Project 1 (Germany) Research Group Prof. Andreas Ziegler
The human major histocompatibility complex is a genetic region that is of crucial importance for the immune system, the body's defence line against foreign invaders such as bacteria or viruses. It encodes several membrane proteins (HLA molecules) whose function it is to bind components (so-called peptides) derived from proteins of infectious agents that are present within cells. The resulting complexes can then be recognized by specialized white blood cells, so-called cytotoxic lymphocytes (CTL), and the cells carrying the complexes are destroyed as a consequence. In this way, the immune system can get rid of dangerous intruders. Unfortunately, this sophisticated system is not entirely perfect and may turn against the host, resulting in autoimmunity.
Here, some CTL recognize not only antigenic fragments derived from a foreign protein, but react also with HLA molecules that have bound a peptide which has been cleaved from a normal component of the body, a so-called self-peptide. There are many autoimmune disorders for which such a mechanism of disease initiation is suspected, as in the case of the association between HLA-B*27 and ankylosing spondylitis (AS). We use biophysical techniques in an attempt to understand the differential association of two HLA-B*27 variants (also called subtypes) with AS. The following description of our projects is very technical and directed more to a specialist. It is still largely enigmatic how the deeply buried polymorphic heavy chain (HC) residue 116, which distinguishes the HLA-B*27 subtypes B*27:05 and B*27:09, exerts its effects such that these two proteins are either associated (B*27:05) or not associated (B*27:09) with AS.

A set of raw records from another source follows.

-- B's while loop from step n appends, to each velocity in [sG, eG], its
-- matching steps in [n, B], for any B past the global stopping point, with
-- fuel exactly covering the remaining steps up to B.
theorem pvBloop (sG eG sA eA B : Int) (hB1 : pvPos eG B < sA) (hBe : eG < B) :
    ∀ (fuel : Nat) (n : Int) (d : PySem.Dict Int (PySem.Set Int)), 1 ≤ n → n ≤ B →
    (B + 1 - n).toNat = fuel →
    (∀ y m, m ∈ d.getD y [] → m < n) →
    (∀ y, (getAllYAltLoop fuel sG eG sA eA n d).getD y []
        = d.getD y [] ++ (if sG ≤ y ∧ y ≤ eG then pvSL sA eA y n B else []))
    ∧ (∀ y, y ∈ (getAllYAltLoop fuel sG eG sA eA n d).keys
        ↔ y ∈ d.keys ∨ (sG ≤ y ∧ y ≤ eG ∧ pvSL sA eA y n B ≠ []))
    ∧ (d.keys.Nodup → (getAllYAltLoop fuel sG eG sA eA n d).keys.Nodup) := by
  intro fuel
  induction fuel with
  | zero => intro n d h1 hnB hk hinv; omega
  | succ k ih =>
      intro n d h1 hnB hk hinv
      simp only [getAllYAltLoop]
      split_ifs with hstop
      · -- stopped: nothing at this or any later step
        have hsn : pvPos eG n < sA := by unfold pvPos; exact hstop.2
        have hnil : ∀ y, y ≤ eG → pvSL sA eA y n B = [] := by
          intro y hy
          apply pvSL_nil
          intro m hm hmB
          calc pvPos y m ≤ pvPos eG m := pvPos_mono_x m (by omega) hy
            _ ≤ pvPos eG n := pvPos_decr eG (by omega) hm
            _ < sA := hsn
        refine ⟨?_, ?_, fun h => h⟩
        · intro y
          by_cases hr : sG ≤ y ∧ y ≤ eG
          · rw [if_pos hr, hnil y hr.2]; simp
          · rw [if_neg hr]; simp
        · intro y
          by_cases hr : sG ≤ y ∧ y ≤ eG
          · simp [hnil y hr.2]
          · tauto
      · -- one more sweep at step n, then the tail by induction
        have hnltB : n < B := by
          rcases lt_or_eq_of_le hnB with h | h
          · exact h
          · exfalso
            rw [h] at hstop
            exact hstop ⟨hBe, by unfold pvPos at hB1; exact hB1⟩
        set inner := PySem.List.pyRange
            (max sG (-(PySem.Int.floordiv (-(sA + PySem.Int.floordiv (n * (n - 1)) 2)) n)))
            (min eG (PySem.Int.floordiv (eA + PySem.Int.floordiv (n * (n - 1)) 2) n) + 1) 1
          with hinner
        have hinn : ∀ x, x ∈ inner ↔ (sG ≤ x ∧ x ≤ eG ∧ (sA ≤ pvPos x n ∧ pvPos x n ≤ eA)) := by
          intro x
          rw [hinner, PySem.List.mem_pyRange_one]
          exact pvBracket sG eG sA eA n x h1
        have hinnnd : inner.Nodup := PySem.List.nodup_pyRange_one _ _
        set d' := inner.foldl (fun d x => d.modify x [] (fun st => PySem.Set.add st n)) d with hd'
        have hgetD' : ∀ y, d'.getD y []
            = if y ∈ inner then d.getD y [] ++ [n] else d.getD y [] := by
          intro y
          rw [hd', pvInner_getD inner hinnnd n d y]
          by_cases hy : y ∈ inner
          · rw [if_pos hy, if_pos hy, pvSet_add_not_mem (fun hmem => by have := hinv y n hmem; omega)]
          · rw [if_neg hy, if_neg hy]
        have hinv' : ∀ y m, m ∈ d'.getD y [] → m < n + 1 := by
          intro y m hm
          rw [hgetD' y] at hm
          by_cases hy : y ∈ inner
          · rw [if_pos hy] at hm
            rcases List.mem_append.mp hm with h | h
            · have := hinv y m h; omega
            · simp at h; omega
          · rw [if_neg hy] at hm
            have := hinv y m hm; omega
        have hkeys' : ∀ y, y ∈ d'.keys ↔ y ∈ d.keys ∨ y ∈ inner := by
          intro y
          rw [hd', PySem.Dict.keys_foldl_modify_key inner (fun x => x) []
                (fun _ x => fun st => PySem.Set.add st n) d]
          rw [List.map_id']
          exact pvMem_update d.keys inner y
        have hnd' : d.keys.Nodup → d'.keys.Nodup := by
          intro h
          rw [hd']
          exact PySem.Dict.nodup_keys_foldl_modify_key inner (fun x => x) []
            (fun _ x => fun st => PySem.Set.add st n) d h
        obtain ⟨g2, k2, nd2⟩ := ih (n + 1) d' (by omega) (by omega) (by omega) hinv'
        have hpeel : ∀ y, pvSL sA eA y n B =
            if sA ≤ pvPos y n ∧ pvPos y n ≤ eA then n :: pvSL sA eA y (n + 1) B
            else pvSL sA eA y (n + 1) B := fun y => pvSL_cons sA eA y (by omega)
        refine ⟨?_, ?_, fun h => nd2 (hnd' h)⟩
        · intro y
          rw [g2 y, hgetD' y, hpeel y]
          by_cases hr : sG ≤ y ∧ y ≤ eG
          · by_cases hA : sA ≤ pvPos y n ∧ pvPos y n ≤ eA
            · rw [if_pos ((hinn y).mpr ⟨hr.1, hr.2, hA⟩), if_pos hr, if_pos hr, if_pos hA]
              simp
            · rw [if_neg (fun hmem => hA ((hinn y).mp hmem).2.2), if_pos hr, if_pos hr, if_neg hA]
          · rw [if_neg (fun hmem => hr ⟨((hinn y).mp hmem).1, ((hinn y).mp hmem).2.1⟩),
                if_neg hr, if_neg hr]
        · intro y
          rw [k2 y, hkeys' y, hpeel y]
          by_cases hr : sG ≤ y ∧ y ≤ eG
          · by_cases hA : sA ≤ pvPos y n ∧ pvPos y n ≤ eA
            · have : y ∈ inner := (hinn y).mpr ⟨hr.1, hr.2, hA⟩
              rw [if_pos hA]
              simp [this, hr.1, hr.2]
              try tauto
            · have : y ∉ inner := fun hmem => hA ((hinn y).mp hmem).2.2
              rw [if_neg hA]
              simp [this]
              try tauto
          · have : y ∉ inner := fun hmem => hr ⟨((hinn y).mp hmem).1, ((hinn y).mp hmem).2.1⟩
            simp [this]
            try tauto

Despite more than 15 years of research to solve the structures of the two HLA-B*27 subtypes in complex with more than ten distinct peptides, X-ray crystallography has not been able to shed light on this issue. We also investigate two other subtypes that are differentially associated with AS, B*27:04 and B*27:06, that are distinguished by two amino acids. Two experimental techniques to assess also the dynamic properties of HLA-B*27 subtypes, infrared (IR) spectroscopy (in cooperation with Dr. Heinz Fabian, Robert Koch-Institut, Berlin) and nuclear magnetic resonance (NMR) spectroscopy (in cooperation with Dr. Peter Schmieder, Leibniz-Institut für Molekulare Pharmakologie, Berlin) are in the center of our research. In contrast to IR spectroscopy, NMR spectroscopy allows investigating the flexibility of individual residues at various time-scales, but requires 10-20x more highly purified protein that has to be labeled with certain non-radioactive isotopes (13C, 15N, 2H).
The introduction of these isotopes into the individual components of HLA-B*27 complexes (HC, ?2m, peptide) is cumbersome, time-consuming and, due in particular to the low yields of labeled proteins, very expensive. Using IR spectroscopy, we want to verify that AS-associated subtypes (B*27:04 and B*27:05) are indeed more flexible than those that lack the disease association (B*27:06 and B*27:09). A challenging further series of experiments will assess the dynamics of Cys67, an amino acid residue within the peptide binding groove of the molecule that is thought by some researchers to be involved in AS pathogenesis. The NMR spectroscopic experiments are aimed at analyzing NMR spectra that have already been obtained from HC and b2m of four complexes.
These comprise the analysis of B*27:05 and B*27:09, each in complex with the peptides TIS and pVIPR. The results will provide us with information on the flexibility of all components of the complexes at atomic resolution.